For the broader strategic framing of AI data governance, see our companion article: “AI Data Governance: What Business Leaders Need to Know Before Scaling AI.”
We apply our VECTOR framework to Salesforce AI implementations to ensure your AI is working with data that’s trusted. Learn more about the VECTOR framework here.
A focused conversation can show you where Salesforce AI will pay off first, and where your data is not yet ready to support it. Let's talk to get you started on the right path quickly with Salesforce AI.
The bottom line
Salesforce AI is best understood as a stack, not a single tool. Einstein helps users predict, summarize, generate, and act inside the flow of work. Agentforce gives AI more autonomy to complete defined tasks. Data 360 gives those capabilities broader, more current context. The Einstein Trust Layer helps govern how data is used and how AI responses are produced.
The strategic decision is not whether Salesforce has AI. It does. The better question is whether your data, workflows, permissions, guardrails, and operating model are ready for the AI capabilities already arriving inside the platform.
Start with the foundation. Then choose the use cases that are narrow enough to govern, meaningful enough to measure, and valuable enough to earn trust.

Key takeaways
- Salesforce AI is a connected stack: Einstein for predictive and generative features, Agentforce for autonomous agents, Data 360 for the data foundation, and the Einstein Trust Layer for security.

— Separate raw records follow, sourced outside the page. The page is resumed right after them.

-- pv_equiv track=rewrite | github.com/TeoNikolov/genea_visualizer | celery-queue/blender_render_2023.py | smooth_kernel
-- ===== SOURCE A (Python) =====
-- def smooth_kernel(data, offset=5):
--     out_data = []
--     for i in range(len(data)):
--         start = max(0, i - offset)
--         stop = min(len(data), i + offset + 1)
--         out_data.append(data[i])
--         for j in range(start, stop):
--             if data[j] > 0:
--                 out_data[-1] = 1
--                 break
--     return out_data
-- ===== SOURCE B (Python) =====
-- def smooth_kernel(data, offset=5):
--     n = len(data)
--     # prefix[k] = number of positive entries among data[0:k]
--     prefix = [0] * (n + 1)
--     for i, v in enumerate(data):
--         prefix[i + 1] = prefix[i] + (1 if v > 0 else 0)
--     out = []
--     for i in range(n):
--         lo = max(0, i - offset)
--         hi = min(n, i + offset + 1)
--         if hi > lo and prefix[hi] - prefix[lo] > 0:
--             out.append(1)
--         else:
--             out.append(data[i])
--     return out
-- ===== Notes on version B (the rewrite author's own statement) =====
-- stated objective: faster
-- what changed: Replaces the inner scan of each length-(2*offset+1) window by a prefix-sum of positive entries, testing window positivity in O(1) per index.
import Mathlib
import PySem

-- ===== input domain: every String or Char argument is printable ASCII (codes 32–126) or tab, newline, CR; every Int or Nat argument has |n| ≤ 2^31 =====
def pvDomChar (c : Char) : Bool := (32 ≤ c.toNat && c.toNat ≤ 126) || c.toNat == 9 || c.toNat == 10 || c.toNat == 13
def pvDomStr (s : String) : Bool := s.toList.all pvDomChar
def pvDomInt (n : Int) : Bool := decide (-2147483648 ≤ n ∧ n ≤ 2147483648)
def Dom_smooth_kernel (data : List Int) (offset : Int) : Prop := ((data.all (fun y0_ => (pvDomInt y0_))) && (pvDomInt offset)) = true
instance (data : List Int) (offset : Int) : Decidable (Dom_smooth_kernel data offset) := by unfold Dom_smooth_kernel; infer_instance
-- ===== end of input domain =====

-- B replaces A's O(offset) inner window scan by a prefix-sum of positive entries with an O(1) window test (objective: faster).

-- ===== PORT A =====
-- inner 'for j in range(start, stop): if data[j] > 0: out_data[-1] = 1; break'
-- (the appended data[i] is threaded as 'cur'; the break returns 1 at once)
def smoothInnerA (data : List Int) : List Int → Int → Int
  | [], cur => cur
  | j :: rest, cur =>
      if PySem.List.pyGetD data j 0 > 0 then 1 else smoothInnerA data rest cur

def smooth_kernel (data : List Int) (offset : Int) : List Int :=
  (PySem.List.pyRange 0 (data.length : Int) 1).foldl (fun out i =>
    let start := max 0 (i - offset)
    let stop := min (data.length : Int) (i + offset + 1)
    out ++ [smoothInnerA data (PySem.List.pyRange start stop 1) (PySem.List.pyGetD data i 0)]) []

-- ===== PORT B =====
-- Python B's first loop: prefix[k] = number of positive entries among data[0:k];
-- the fold carries (prefix list so far, its last value)
def buildPrefix (data : List Int) : List Int :=
  (data.foldl (fun (p : List Int × Int) v =>
    let s := p.2 + (if v > 0 then (1 : Int) else 0)
    (p.1 ++ [s], s)) ([0], 0)).1

def smooth_kernel_alt (data : List Int) (offset : Int) : List Int :=
  let n : Int := data.length
  let pref := buildPrefix data
  (PySem.List.pyRange 0 n 1).foldl (fun out i =>
    let lo := max 0 (i - offset)
    let hi := min n (i + offset + 1)
    out ++ [if lo < hi ∧ PySem.List.pyGetD pref hi 0 - PySem.List.pyGetD pref lo 0 > 0
            then 1 else PySem.List.pyGetD data i 0]) []

-- ===== PRECONDITION & SPEC =====
def Spec_smooth_kernel (data : List Int) (offset : Int) (out : List Int) : Prop := out = smooth_kernel_alt data offset
instance (data : List Int) (offset : Int) (out : List Int) : Decidable (Spec_smooth_kernel data offset out) := by unfold Spec_smooth_kernel; infer_instance

-- ===== CLAIM (what is proved, stated in full; the proofs are below) =====
def Claim_equal_smooth_kernel : Prop := ∀ (data : List Int) (offset : Int), Dom_smooth_kernel data offset → Spec_smooth_kernel data offset (smooth_kernel data offset)

-- ===== LEMMAS AND PROOFS =====

-- appending one element per loop step is a map
theorem pv_foldl_push {α β : Type} (f : α → β) :
    ∀ (l : List α) (init : List β),
      l.foldl (fun out i => out ++ [f i]) init = init ++ l.map f := by
  intro l
  induction l with
  | nil => intro init; simp
  | cons x xs ih => intro init; simp [List.foldl_cons, ih]

-- the positive-count of data[0:k], as an Int
def pvCt (data : List Int) (k : Nat) : Int :=
  ((data.take k).countP (fun x => decide (0 < x)) : Int)

theorem pv_buildPrefix_pair (data : List Int) :
    data.foldl (fun (p : List Int × Int) v =>
        let s := p.2 + (if v > 0 then (1 : Int) else 0)
        (p.1 ++ [s], s)) ([0], 0)
      = ((List.range (data.length + 1)).map (fun k => pvCt data k),
         pvCt data data.length) := by
  induction data using List.reverseRecOn with
  | nil => simp [pvCt]
  | append_singleton xs v ih =>
      rw [List.foldl_append, ih]
      have hct : ∀ k : Nat, k ≤ xs.length → pvCt (xs ++ [v]) k = pvCt xs k := by
        intro k hk
        simp [pvCt, List.take_append_of_le_length hk]
      have hlast : pvCt (xs ++ [v]) (xs.length + 1)
          = pvCt xs xs.length + (if v > 0 then (1 : Int) else 0) := by
        have h1 : (xs ++ [v]).take (xs.length + 1) = xs ++ [v] :=
          List.take_of_length_le (by simp)
        have h2 : xs.take xs.length = xs := List.take_length
        simp only [pvCt, h1, h2, List.countP_append]
        by_cases hv : v > 0 <;> simp [hv]
      simp only [List.foldl_cons, List.foldl_nil, Prod.mk.injEq]
      constructor
      · rw [List.length_append, List.length_singleton]
        conv_rhs => rw [List.range_succ]
        rw [List.map_append]
        congr 1
        · apply List.map_congr_left
          intro k hk
          exact (hct k (by simpa [Nat.lt_succ_iff] using List.mem_range.mp hk)).symm
        · simp [hlast]
      · rw [List.length_append, List.length_singleton, hlast]

theorem pv_buildPrefix_spec (data : List Int) :
    buildPrefix data = (List.range (data.length + 1)).map (fun k => pvCt data k) := by
  unfold buildPrefix
  rw [pv_buildPrefix_pair]

theorem pv_prefix_get (data : List Int) (k : Int) (h0 : 0 ≤ k) (h1 : k ≤ (data.length : Int)) :
    PySem.List.pyGetD (buildPrefix data) k 0 = pvCt data k.toNat := by
  rw [pv_buildPrefix_spec]
  have hk : k.toNat < data.length + 1 := by omega
  rw [PySem.List.pyGetD_eq_getElem _ _ h0 (by simp; omega)]
  simp [List.getElem_map, List.getElem_range]

-- A's inner loop returns 1 iff some index of the range hits a positive entry
theorem pv_inner_eq (data : List Int) (js : List Int) (cur : Int) :
    smoothInnerA data js cur
      = if js.any (fun j => decide (0 < PySem.List.pyGetD data j 0)) then 1 else cur := by
  induction js with
  | nil => simp [smoothInnerA]
  | cons j rest ih =>
      simp only [smoothInnerA, List.any_cons, ih]
      by_cases h : PySem.List.pyGetD data j 0 > 0 <;> simp [h]

-- the count difference is positive iff the window contains a positive entry
theorem pv_cond_iff (data : List Int) (lo hi : Int)
    (hlo : 0 ≤ lo) (hhi : hi ≤ (data.length : Int)) :
    ((PySem.List.pyRange lo hi 1).any (fun j => decide (0 < PySem.List.pyGetD data j 0)) = true)
      ↔ (lo < hi ∧ pvCt data hi.toNat - pvCt data lo.toNat > 0) := by
  by_cases hord : hi ≤ lo
  · rw [PySem.List.pyRange_one_eq_nil hord]
    simp
    omega
  · rw [not_le] at hord
    have ha : lo.toNat ≤ hi.toNat := by omega
    have hb : hi.toNat ≤ data.length := by omega
    have hsplit : data.take hi.toNat
        = data.take lo.toNat ++ (data.drop lo.toNat).take (hi.toNat - lo.toNat) := by
      rw [← List.take_add]
      congr 1
      omega
    have hdiff : pvCt data hi.toNat - pvCt data lo.toNat
        = (((data.drop lo.toNat).take (hi.toNat - lo.toNat)).countP (fun x => decide (0 < x)) : Int) := by
      simp [pvCt, hsplit, List.countP_append]
    rw [hdiff]
    have hseglen : ((data.drop lo.toNat).take (hi.toNat - lo.toNat)).length = hi.toNat - lo.toNat := by
      simp
      omega
    constructor
    · intro h
      refine ⟨hord, ?_⟩
      obtain ⟨j, hjmem, hjp⟩ := List.any_eq_true.mp h
      obtain ⟨hjlo, hjhi⟩ := PySem.List.mem_pyRange_one.mp hjmem
      have hjc : 0 < ((data.drop lo.toNat).take (hi.toNat - lo.toNat)).countP (fun x => decide (0 < x)) := by
        apply List.countP_pos_iff.mpr
        refine ⟨data[j.toNat]'(by omega), ?_, ?_⟩
        · have hk : j.toNat - lo.toNat < ((data.drop lo.toNat).take (hi.toNat - lo.toNat)).length := by
            omega
          have : ((data.drop lo.toNat).take (hi.toNat - lo.toNat))[j.toNat - lo.toNat]'hk = data[j.toNat]'(by omega) := by
            rw [List.getElem_take, List.getElem_drop]
            congr 1
            omega
          rw [← this]
          exact List.getElem_mem hk
        · rw [PySem.List.pyGetD_eq_getElem _ _ (by omega) (by omega)] at hjp
          exact hjp
      exact_mod_cast hjc
    · rintro ⟨-, hpos⟩
      have hc : 0 < ((data.drop lo.toNat).take (hi.toNat - lo.toNat)).countP (fun x => decide (0 < x)) := by
        exact_mod_cast hpos
      obtain ⟨x, hxmem, hxp⟩ := List.countP_pos_iff.mp hc
      obtain ⟨k, hk, hkx⟩ := List.getElem_of_mem hxmem
      apply List.any_eq_true.mpr
      refine ⟨lo + k, PySem.List.mem_pyRange_one.mpr ⟨by omega, by omega⟩, ?_⟩
      rw [PySem.List.pyGetD_eq_getElem _ _ (by omega) (by omega)]
      have hgk : data[((lo + (k : Int)).toNat)]'(by omega)
          = ((data.drop lo.toNat).take (hi.toNat - lo.toNat))[k]'hk := by
        rw [List.getElem_take, List.getElem_drop]
        congr 1
        omega
      rw [hgk, hkx]
      exact hxp

-- ===== VERDICT (by name: the statement is the Claim_ definition above) =====
theorem smooth_kernel_spec : Claim_equal_smooth_kernel := by
  intro data offset _
  unfold Spec_smooth_kernel smooth_kernel smooth_kernel_alt
  rw [pv_foldl_push, pv_foldl_push]
  simp only [List.nil_append]
  apply List.map_congr_left
  intro i hi
  obtain ⟨hi0, hin⟩ := PySem.List.mem_pyRange_one.mp hi
  rw [pv_inner_eq]
  by_cases hord : max 0 (i - offset) < min (data.length : Int) (i + offset + 1)
  · rw [pv_prefix_get data (min (data.length : Int) (i + offset + 1)) (by omega) (by omega),
        pv_prefix_get data (max 0 (i - offset)) (by omega) (by omega)]
    apply if_congr _ rfl rfl
    exact pv_cond_iff data _ _ (by omega) (by omega)
  · rw [PySem.List.pyRange_one_eq_nil (by omega)]
    simp [hord]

- Einstein assists a person in the moment; an Agentforce agent completes multi-step work within set guardrails. Einstein Copilot is now part of Agentforce.

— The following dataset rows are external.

-- pv_equiv track=rewrite | github.com/mgwood/Project-Euler | mwmath_home.py | rotate_digits
-- ===== SOURCE A (Python) =====
-- def rotate_digits(n):
--     str_n = str(n)
--     rotated_n = [str_n[1]]
--     for ii in str_n[2:(len(str_n))]:
--         rotated_n.append(ii)
--
--     rotated_n.append(str_n[0])
--
--     power = len(rotated_n)-1
--     rotated = 0
--     for jj in rotated_n:
--         rotated+=int(jj)*10**power
--
--         power-=1
--
--     return rotated
-- ===== SOURCE B (Python) =====
-- def rotate_digits(n):
--     p = 10
--     while p * 10 <= n:
--         p *= 10
--     return (n % p) * 10 + n // p
-- ===== Notes on version B (the rewrite author's own statement) =====
-- stated objective: alternative
-- what changed: Replaces A's string conversion, character-copying loop and positional weighted-sum reconstruction by pure integer arithmetic: find p = 10^(digits-1) by repeated multiplication, then return (n % p) * 10 + n // p.
import Mathlib
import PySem

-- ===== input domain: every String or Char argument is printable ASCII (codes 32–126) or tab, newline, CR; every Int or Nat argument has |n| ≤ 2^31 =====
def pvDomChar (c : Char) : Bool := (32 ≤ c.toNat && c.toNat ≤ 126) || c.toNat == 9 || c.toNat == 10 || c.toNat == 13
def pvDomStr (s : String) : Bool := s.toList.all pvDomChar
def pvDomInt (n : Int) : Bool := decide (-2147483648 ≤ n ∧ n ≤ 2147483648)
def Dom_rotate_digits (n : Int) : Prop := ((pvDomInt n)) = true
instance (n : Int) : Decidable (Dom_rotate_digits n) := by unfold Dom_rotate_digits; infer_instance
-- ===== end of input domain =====

-- B rotates the digits by pure integer arithmetic ((n % p) * 10 + n // p with p = 10^(digits-1))
-- instead of A's string conversion, character-copying loop and weighted-sum reconstruction; objective: alternative.

-- ===== PORT A =====
def rotate_digits (n : Int) : Int :=
  let str_n := PySem.Int.toChars n
  let rotated_n : List Char := [PySem.List.pyGetD str_n 1 ' ']
  let rotated_n := (PySem.List.slice str_n (some 2) (some (PySem.List.len str_n))).foldl
    (fun acc ii => acc ++ [ii]) rotated_n
  let rotated_n := rotated_n ++ [PySem.List.pyGetD str_n 0 ' ']
  let st := rotated_n.foldl
    (fun (st : Int × Int) jj => (st.1 - 1, st.2 + (PySem.Int.ofChars? [jj]).getD 0 * 10 ^ st.1.toNat))
    (PySem.List.len rotated_n - 1, 0)
  st.2

-- ===== PORT B =====
-- while p * 10 <= n: p *= 10   (the '0 < p' conjunct is only a termination guard; at the
-- call site p = 10 > 0 and stays positive, so the guard never changes the computation)
def pvGrowPow (n p : Int) : Int :=
  if p * 10 ≤ n ∧ 0 < p then pvGrowPow n (p * 10) else p
termination_by (n - p).toNat
decreasing_by omega

def rotate_digits_alt (n : Int) : Int :=
  let p := pvGrowPow n 10
  PySem.Int.mod n p * 10 + PySem.Int.floordiv n p

-- ===== PRECONDITION & SPEC =====
-- Pre_ admits exactly the inputs on which A returns normally: numbers with at least two
-- digits. On the excluded inputs A raises (IndexError on a single-digit string; ValueError
-- from int('-') on a negative number).
def Pre_rotate_digits (n : Int) : Prop := 10 ≤ n
instance (n : Int) : Decidable (Pre_rotate_digits n) := by unfold Pre_rotate_digits; infer_instance
def pvWitness_rotate_digits : Int := 12

def Spec_rotate_digits (n : Int) (out : Int) : Prop := out = rotate_digits_alt n
instance (n : Int) (out : Int) : Decidable (Spec_rotate_digits n out) := by unfold Spec_rotate_digits; infer_instance

-- ===== CLAIM (what is proved, stated in full; the proofs are below) =====
def Claim_equal_rotate_digits : Prop := ∀ (n : Int), Dom_rotate_digits n → Pre_rotate_digits n → Spec_rotate_digits n (rotate_digits n)

-- ===== LEMMAS AND PROOFS =====

-- digit value of a one-character string, and the big-endian value of a character list
def pvDval (c : Char) : Int := (PySem.Int.ofChars? [c]).getD 0
def pvBval (l : List Char) : Int := l.foldl (fun a c => a * 10 + pvDval c) 0

theorem pvDval_digitChar (d : Nat) (hd : d < 10) : pvDval (Nat.digitChar d) = (d : Int) := by
  interval_cases d <;> decide

theorem pvFold_aux (l : List Char) (a : Int) :
    l.foldl (fun a c => a * 10 + pvDval c) a
      = a * 10 ^ l.length + l.foldl (fun a c => a * 10 + pvDval c) 0 := by
  induction l generalizing a with
  | nil => simp
  | cons c t ih =>
    simp only [List.foldl_cons, List.length_cons]
    rw [ih (a * 10 + pvDval c), ih (0 * 10 + pvDval c)]
    ring

theorem pvBval_cons (c : Char) (t : List Char) :
    pvBval (c :: t) = pvDval c * 10 ^ t.length + pvBval t := by
  simp only [pvBval, List.foldl_cons]
  rw [pvFold_aux]; ring

theorem pvBval_append_singleton (l : List Char) (c : Char) :
    pvBval (l ++ [c]) = pvBval l * 10 + pvDval c := by
  simp [pvBval, List.foldl_append]

theorem pvLoop (l : List Char) (acc : Int) :
    (l.foldl (fun (st : Int × Int) jj => (st.1 - 1, st.2 + (PySem.Int.ofChars? [jj]).getD 0 * 10 ^ st.1.toNat))
      ((l.length : Int) - 1, acc)).2 = acc + pvBval l := by
  show (l.foldl (fun (st : Int × Int) c => (st.1 - 1, st.2 + pvDval c * 10 ^ st.1.toNat))
      ((l.length : Int) - 1, acc)).2 = acc + pvBval l
  induction l generalizing acc with
  | nil => simp [pvBval]
  | cons c t ih =>
    simp only [List.foldl_cons, List.length_cons]
    have h1 : ((t.length : Int) + 1 - 1 : Int) = (t.length : Int) := by ring
    have h2 : ((t.length : Int)).toNat = t.length := by omega
    rw [show ((t.length + 1 : Nat) : Int) = (t.length : Int) + 1 by push_cast; ring]
    simp only [h1, h2]
    rw [ih, pvBval_cons]
    ring

theorem pvBval_rev (l : List Nat) (h : ∀ d ∈ l, d < 10) :
    pvBval ((l.map Nat.digitChar).reverse) = (((Nat.ofDigits 10 l : Nat)) : Int) := by
  induction l with
  | nil => simp [pvBval]
  | cons d t ih =>
    simp only [List.map_cons, List.reverse_cons]
    rw [pvBval_append_singleton, ih (fun x hx => h x (List.mem_cons_of_mem _ hx)),
      pvDval_digitChar d (h d List.mem_cons_self), Nat.ofDigits_cons]
    push_cast; ring

-- Nat.toDigits via Nat.digits
theorem pvToDigitsCore_eq (f : Nat) : ∀ (n : Nat) (ds : List Char), 0 < n → n < f →
    Nat.toDigitsCore 10 f n ds = ((Nat.digits 10 n).map Nat.digitChar).reverse ++ ds := by
  induction f with
  | zero => intro n ds h hf; omega
  | succ f ih =>
    intro n ds hn hf
    rw [Nat.toDigitsCore]
    by_cases h0 : n / 10 = 0
    · simp only [h0, if_true]
      rw [Nat.digits_def' (by norm_num) hn, h0]
      simp
    · simp only [h0, if_false]
      rw [ih (n / 10) _ (Nat.pos_of_ne_zero h0) (by omega)]
      rw [Nat.digits_def' (by norm_num) hn]
      simp

theorem pvToChars_eq (m : Nat) (hm : 0 < m) :
    PySem.Int.toChars (m : Int) = ((Nat.digits 10 m).map Nat.digitChar).reverse := by
  have : ¬ ((m : Int) < 0) := by omega
  simp only [PySem.Int.toChars, this, if_false, Int.toNat_natCast]
  rw [Nat.toDigits, pvToDigitsCore_eq (m + 1) m [] hm (by omega)]
  simp

theorem pvGrowPow_bracket (n : Int) : ∀ p : Int, 0 < p → p ≤ n →
    pvGrowPow n p ≤ n ∧ n < pvGrowPow n p * 10 ∧ ∃ k : Nat, pvGrowPow n p = p * 10 ^ k := by
  intro p
  induction p using pvGrowPow.induct n with
  | case1 p hg ih =>
    intro hp hpn
    rw [pvGrowPow, if_pos hg]
    obtain ⟨h1, h2, k, hk⟩ := ih (by omega) hg.1
    exact ⟨h1, h2, k + 1, by rw [hk]; ring⟩
  | case2 p hg =>
    intro hp hpn
    rw [pvGrowPow, if_neg hg]
    exact ⟨hpn, by omega, 0, by ring⟩

theorem pvSliceDrop (a b : Char) (l : List Char) :
    PySem.List.slice (a :: b :: l) (some 2) (some (PySem.List.len (a :: b :: l))) = l := by
  rw [PySem.List.slice_toNat _ (by norm_num) (by simp [pysem]; positivity)]
  simp [pysem]
  omega

-- ===== VERDICT (by name: the statement is the Claim_ definition above) =====
theorem rotate_digits_spec : Claim_equal_rotate_digits := by
  intro n _ hpre
  unfold Pre_rotate_digits at hpre
  unfold Spec_rotate_digits
  -- decimal digits of n (little-endian)
  set m := n.toNat with hmdef
  have hnm : (m : Int) = n := Int.toNat_of_nonneg (by omega)
  have hm10 : 10 ≤ m := by omega
  set ds := Nat.digits 10 m with hds
  have hne : ds ≠ [] := Nat.digits_ne_nil_iff_ne_zero.mpr (by omega)
  set dL := ds.getLast hne with hdL
  set ds' := ds.dropLast with hds'
  have hsplit : ds' ++ [dL] = ds := List.dropLast_append_getLast hne
  have hdlt : ∀ d ∈ ds, d < 10 := fun d hd => Nat.digits_lt_base (by norm_num) hd
  have hdL0 : dL ≠ 0 := Nat.getLast_digit_ne_zero 10 (by omega)
  have hdL10 : dL < 10 := hdlt dL (List.getLast_mem hne)
  set L := ds.length with hL
  have hlen' : ds'.length = L - 1 := by simp [hds', List.length_dropLast, hL]
  have hofd : Nat.ofDigits 10 ds = m := Nat.ofDigits_digits 10 m
  have hub' : Nat.ofDigits 10 ds' < 10 ^ (L - 1) := by
    have := Nat.ofDigits_lt_base_pow_length (b := 10) (l := ds') (by norm_num)
      (fun x hx => hdlt x (by rw [← hsplit]; exact List.mem_append_left _ hx))
    rwa [hlen'] at this
  have hval : m = Nat.ofDigits 10 ds' + 10 ^ (L - 1) * dL := by
    rw [← hofd, ← hsplit, Nat.ofDigits_append, hlen', Nat.ofDigits_singleton]
  have hlow : 10 ^ (L - 1) ≤ m := by
    have h1 : 10 ^ (L - 1) * 1 ≤ 10 ^ (L - 1) * dL :=
      Nat.mul_le_mul_left _ (by omega)
    omega
  have hhigh : m < 10 ^ L := Nat.lt_base_pow_length_digits (by norm_num)
  have hL2 : 2 ≤ L := by
    by_contra hc
    push Not at hc
    have : (10 : ℕ) ^ L ≤ 10 := by interval_cases L <;> norm_num
    omega
  -- str(n) as a character list
  set t := (ds'.map Nat.digitChar).reverse with ht
  have htlen : t.length = L - 1 := by simp [ht, hlen']
  have hcs2 : PySem.Int.toChars n = Nat.digitChar dL :: t := by
    rw [← hnm, pvToChars_eq m (by omega), ← hds, ← hsplit]
    simp [ht]
  obtain ⟨c1, t2, ht2⟩ : ∃ c1 t2, t = c1 :: t2 := by
    cases htc : t with
    | nil => rw [htc] at htlen; simp at htlen; omega
    | cons a b => exact ⟨a, b, rfl⟩
  -- A's value: the big-endian value of the rotated character list
  have hA : rotate_digits n = pvBval (t ++ [Nat.digitChar dL]) := by
    simp only [rotate_digits, hcs2, ht2]
    rw [show PySem.List.pyGetD (Nat.digitChar dL :: c1 :: t2) 1 ' ' = c1 by simp [pysem]]
    rw [show PySem.List.pyGetD (Nat.digitChar dL :: c1 :: t2) 0 ' ' = Nat.digitChar dL by
      simp [pysem]]
    rw [pvSliceDrop, PySem.List.foldl_append_singleton]
    simp only [PySem.List.len_eq]
    rw [pvLoop]
    simp
  have hBvalA : pvBval (t ++ [Nat.digitChar dL])
      = ((Nat.ofDigits 10 ds' : ℕ) : Int) * 10 + (dL : Int) := by
    rw [pvBval_append_singleton, ht,
      pvBval_rev ds' (fun x hx => hdlt x (by rw [← hsplit]; exact List.mem_append_left _ hx)),
      pvDval_digitChar dL hdL10]
  -- B's value
  obtain ⟨hPle, hPlt, k, hPk⟩ := pvGrowPow_bracket n 10 (by norm_num) (by omega)
  set P := pvGrowPow n 10 with hP
  have hPpow : P = (10 : Int) ^ (k + 1) := by rw [hPk]; ring
  have hkL : k + 1 = L - 1 := by
    by_contra hne2
    rcases Nat.lt_or_ge (k + 1) (L - 1) with hlt | hge
    · have h1 : (10 : Int) ^ (k + 2) ≤ (10 : Int) ^ (L - 1) :=
        pow_le_pow_right₀ (by norm_num) (by omega)
      have h2 : ((10 ^ (L - 1) : ℕ) : Int) ≤ n := by rw [← hnm]; exact_mod_cast hlow
      push_cast at h2
      have : n < (10 : Int) ^ (k + 2) := by rw [hPpow] at hPlt; calc n < 10 ^ (k+1) * 10 := hPlt
                                                                    _ = 10 ^ (k+2) := by ring
      omega
    · have hgt : L - 1 < k + 1 := by omega
      have h1 : (10 : Int) ^ L ≤ (10 : Int) ^ (k + 1) :=
        pow_le_pow_right₀ (by norm_num) (by omega)
      have h2 : n < ((10 ^ L : ℕ) : Int) := by rw [← hnm]; exact_mod_cast hhigh
      push_cast at h2
      rw [hPpow] at hPle
      omega
  have hPval : P = ((10 ^ (L - 1) : ℕ) : Int) := by rw [hPpow, hkL]; push_cast; ring
  have hPpos : (0 : Int) < P := by rw [hPpow]; positivity
  have hnsum : n = ((Nat.ofDigits 10 ds' : ℕ) : Int) + P * (dL : Int) := by
    rw [hPval, ← hnm]
    exact_mod_cast hval
  have hofd_lt : ((Nat.ofDigits 10 ds' : ℕ) : Int) < P := by
    rw [hPval]; exact_mod_cast hub'
  have hofd_nonneg : (0 : Int) ≤ ((Nat.ofDigits 10 ds' : ℕ) : Int) := by positivity
  have hB : rotate_digits_alt n = ((Nat.ofDigits 10 ds' : ℕ) : Int) * 10 + (dL : Int) := by
    simp only [rotate_digits_alt]
    rw [← hP, PySem.Int.mod_eq_emod_of_pos hPpos, PySem.Int.floordiv_eq_ediv_of_pos hPpos]
    rw [hnsum, Int.add_mul_emod_self_left, Int.add_mul_ediv_left _ _ (by omega),
      Int.emod_eq_of_lt hofd_nonneg hofd_lt,
      Int.ediv_eq_zero_of_lt hofd_nonneg hofd_lt]
    ring
  rw [hA, hBvalA, hB]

- The Einstein Trust Layer and Prompt Builder come with Salesforce's generative AI tools, not as separate add-ons.
- Data 360 is the layer that decides whether the rest performs. Weak data produces confident, scaled mistakes.
- A Salesforce AI program that holds up in production, and in front of an auditor, is built from the data foundation up rather than the demo down.
Frequently Asked Questions About Salesforce AI
Is Salesforce AI included with Salesforce?
Some Einstein features are available based on your edition, while capabilities like Agentforce and Data 360 are provisioned separately. Availability depends on your edition and licensing, so the right starting point is confirming what your org already has access to.